As Jack Fairweather's gripping account shows, none of this deflected Witold from his mission. Taken from Pilecki's own memoirs and accounts by those who knew him, a picture emerges of an incredible individual. A born leader with an eye for the greater good, in a place where prisoners were understandably prone to turning on each other, he weaponised kindness by helping to foster a culture of solidarity, working towards a more even distribution of food, and care for the weak.
Even after a year in that awful place, he worried that his family would find a way to get him out. As early as October 1940, he was able to get a reports about the camp to the resistance in Warsaw, who forwarded it to London. Pilecki was convinced that when those on the outside realised what was going on, an attack on Auschwitz would become a priority. He never knew why it didn't, and after two-and-a-half years, finally decided to break out and relate in person a story that now had additional chapters about huge numbers of Jews – including many children – being gassed.
Again, for all sorts of reasons, and to his extreme frustration, nobody acted. Myriad other war priorities, logistical difficulties, worries about anti-semitism in their own countries, and British attempts to keep a lid on the situation in Palestine, are among the reasons Fairweather gives for the Allies' lack of action on Auschwitz.

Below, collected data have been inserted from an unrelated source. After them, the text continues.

-- pv_equiv track=rewrite | github.com/JSCshir/Work | Work.py | permutations2
-- ===== SOURCE A (Python) =====
-- def permutations2(s):
--     perm = list(s)
--     ltr = []
--     for i in range(len(perm)):
--         a = perm[len(perm) - 1]
--         perm = perm[:-1]
--         perm.insert(0, a)
--         ltr.append(perm)
--     lts = ["".join(row) for row in ltr]
--     return lts
-- ===== SOURCE B (Python) =====
-- def permutations2(s):
--     seq = list(s)
--     return ["".join(seq[-(i + 1):] + seq[:-(i + 1)]) for i in range(len(seq))]
-- ===== Notes on version B (the rewrite author's own statement) =====
-- stated objective: simpler
-- what changed: Replaces the stateful pop-last/insert-front loop that mutates a running list with a single comprehension computing each right-rotation independently from the original by slicing.
import Mathlib
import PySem

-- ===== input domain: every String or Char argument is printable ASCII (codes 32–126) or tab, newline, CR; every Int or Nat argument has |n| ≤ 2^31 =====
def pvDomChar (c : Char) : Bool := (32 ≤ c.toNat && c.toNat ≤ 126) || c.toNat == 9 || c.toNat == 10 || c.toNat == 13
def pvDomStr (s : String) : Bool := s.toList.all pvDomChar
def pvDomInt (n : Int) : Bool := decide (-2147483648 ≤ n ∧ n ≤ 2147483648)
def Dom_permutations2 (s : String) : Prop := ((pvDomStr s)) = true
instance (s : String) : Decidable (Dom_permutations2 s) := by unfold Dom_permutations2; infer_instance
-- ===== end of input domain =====

-- B replaces A's stateful pop-last/insert-front loop with a comprehension that
-- derives each right-rotation independently from the original string by slicing (objective: simpler).


-- ===== PORT A =====
-- step for step: a = perm[len(perm)-1]; perm = perm[:-1]; perm.insert(0, a); ltr.append(perm)
def permutations2 (s : String) : List String :=
  let perm0 := s.toList
  let st := (List.range perm0.length).foldl
    (fun (st : List Char × List (List Char)) _ =>
      let a := PySem.List.pyGetD st.1 (PySem.List.len st.1 - 1) ' '
      let perm := PySem.List.slice st.1 none (some (-1))
      let perm := PySem.List.insert perm 0 a
      (perm, st.2 ++ [perm]))
    (perm0, ([] : List (List Char)))
  st.2.map (fun row => String.ofList row)

-- ===== PORT B =====
-- ["".join(seq[-(i+1):] + seq[:-(i+1)]) for i in range(len(seq))]
def permutations2_alt (s : String) : List String :=
  let seq := s.toList
  (PySem.List.pyRange 0 (PySem.List.len seq) 1).map (fun i =>
    String.ofList (PySem.List.slice seq (some (-(i + 1))) none
                   ++ PySem.List.slice seq none (some (-(i + 1)))))

-- ===== PRECONDITION & SPEC =====
def Spec_permutations2 (s : String) (out : List String) : Prop := out = permutations2_alt s
instance (s : String) (out : List String) : Decidable (Spec_permutations2 s out) := by unfold Spec_permutations2; infer_instance

-- ===== CLAIM (what is proved, stated in full; the proofs are below) =====
def Claim_equal_permutations2 : Prop := ∀ (s : String), Dom_permutations2 s → Spec_permutations2 s (permutations2 s)

-- ===== LEMMAS AND PROOFS =====

/-- the k-th right rotation of `l` -/
def pvRot (l : List Char) (k : Nat) : List Char :=
  l.drop (l.length - k) ++ l.take (l.length - k)

lemma pvRot_zero (l : List Char) : pvRot l 0 = l := by
  simp [pvRot]

lemma pvRot_length (l : List Char) (k : Nat) : (pvRot l k).length = l.length := by
  simp [pvRot]

/-- one loop step advances the rotation -/
lemma pvRot_succ (l : List Char) (m : Nat) (hm : m < l.length) :
    pvRot l m = l.drop (l.length - (m + 1) + 1) ++ l.take (l.length - (m + 1))
                ++ [l[l.length - (m + 1)]'(by omega)] ∧
    pvRot l (m + 1) = l[l.length - (m + 1)]'(by omega) ::
                (l.drop (l.length - (m + 1) + 1) ++ l.take (l.length - (m + 1))) := by
  have h2 : l.length - (m + 1) < l.length := by omega
  constructor
  · have hnm : l.length - m = (l.length - (m + 1)) + 1 := by omega
    have hts : l.take ((l.length - (m + 1)) + 1)
        = l.take (l.length - (m + 1)) ++ [l[l.length - (m + 1)]'h2] := by
      rw [List.take_add_one]; simp [List.getElem?_eq_getElem h2]
    simp only [pvRot, hnm, hts]
    simp
  · have hds : l.drop (l.length - (m + 1))
        = l[l.length - (m + 1)]'h2 :: l.drop (l.length - (m + 1) + 1) :=
      List.drop_eq_getElem_cons h2
    unfold pvRot
    rw [hds, List.cons_append]

/-- invariant of A's loop -/
lemma pvLoop (l : List Char) (m : Nat) (hm : m ≤ l.length) :
    (List.range m).foldl
      (fun (st : List Char × List (List Char)) _ =>
        let a := PySem.List.pyGetD st.1 (PySem.List.len st.1 - 1) ' '
        let perm := PySem.List.slice st.1 none (some (-1))
        let perm := PySem.List.insert perm 0 a
        (perm, st.2 ++ [perm]))
      (l, ([] : List (List Char)))
    = (pvRot l m, (List.range m).map (fun j => pvRot l (j + 1))) := by
  induction m with
  | zero => simp [pvRot_zero]
  | succ m ih =>
    have hm' : m < l.length := by omega
    rw [List.range_succ, List.foldl_append, ih (by omega), List.map_append]
    obtain ⟨hsplit, hnext⟩ := pvRot_succ l m hm'
    have hlen : (pvRot l m).length = l.length := pvRot_length l m
    have hidx : PySem.List.len (pvRot l m) - 1 = ((l.length - 1 : Nat) : Int) := by
      simp [PySem.List.len_eq, hlen]; omega
    simp only [List.foldl_cons, List.foldl_nil, List.map_cons, List.map_nil]
    rw [hidx, PySem.List.pyGetD_natCast, PySem.List.slice_to_neg_one, PySem.List.insert_zero]
    have hget : (pvRot l m).getD (l.length - 1) ' '
        = l[l.length - (m + 1)]'(by omega) := by
      rw [hsplit]
      have hX : (l.drop (l.length - (m + 1) + 1) ++ l.take (l.length - (m + 1))).length
          = l.length - 1 := by simp; omega
      rw [List.getD_eq_getElem?_getD, ← hX, List.getElem?_append_right le_rfl]
      simp
    have hdl : (pvRot l m).dropLast
        = l.drop (l.length - (m + 1) + 1) ++ l.take (l.length - (m + 1)) := by
      rw [hsplit, List.dropLast_concat]
    rw [hget, hdl, ← hnext]

/-- B's slice pair is the rotation -/
lemma pvSlice_rot (l : List Char) (k : Nat) :
    PySem.List.slice l (some (-((k : Int) + 1))) none
      ++ PySem.List.slice l none (some (-((k : Int) + 1))) = pvRot l (k + 1) := by
  have h1 : -((k : Int) + 1) = -(((k + 1 : Nat) : Int)) := by push_cast; ring
  rw [h1, PySem.List.slice_from_neg_natCast l (k + 1) (by omega),
      PySem.List.slice_to_neg_natCast l (k + 1) (by omega), pvRot]

-- ===== VERDICT (by name: the statement is the Claim_ definition above) =====
theorem permutations2_spec : Claim_equal_permutations2 := by
  intro s _
  unfold Spec_permutations2 permutations2 permutations2_alt
  simp only
  rw [pvLoop s.toList s.toList.length le_rfl]
  rw [PySem.List.len_eq, PySem.List.pyRange_one, List.map_map, List.map_map]
  have hnt : (((s.toList.length : Int)) - 0).toNat = s.toList.length := by omega
  rw [hnt]
  apply List.map_congr_left
  intro k _
  simp only [Function.comp, zero_add]
  rw [pvSlice_rot s.toList k]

We also see how, at several stages in the evolution of Auschwitz, there seems to have been a failure to comprehend what was going on there. Even now, given all we know, the Nazis' actions are scarcely believable. Extreme brutality is one thing, but the type of carefully-planned, industrial genocide that went on at the death camp is still almost beyond our ken.
After his escape, Pilecki continued to resist, fighting in the Warsaw uprising, and after 'liberation' from the Germans, he switched to documenting atrocities by Stalin's forces. His luck eventually ran out and he was executed in Warsaw in 1948. His showtrial was even overseen by a fellow-Polish survivor of Auschwitz, who now sided with the communists.
In his wartime accounts – hidden by Poland's communist government until 1989 – Pilecki wrote of being with many of his friends as they faced death, as they spoke of their regrets about not doing more for other people in their lives.
“The only thing that remained after them on Earth, the only thing that was positive and had a lasting value, was what they could give of themselves to others.”
Hopefully, Wiltold Pilecki went to his end knowing he had more than given enough.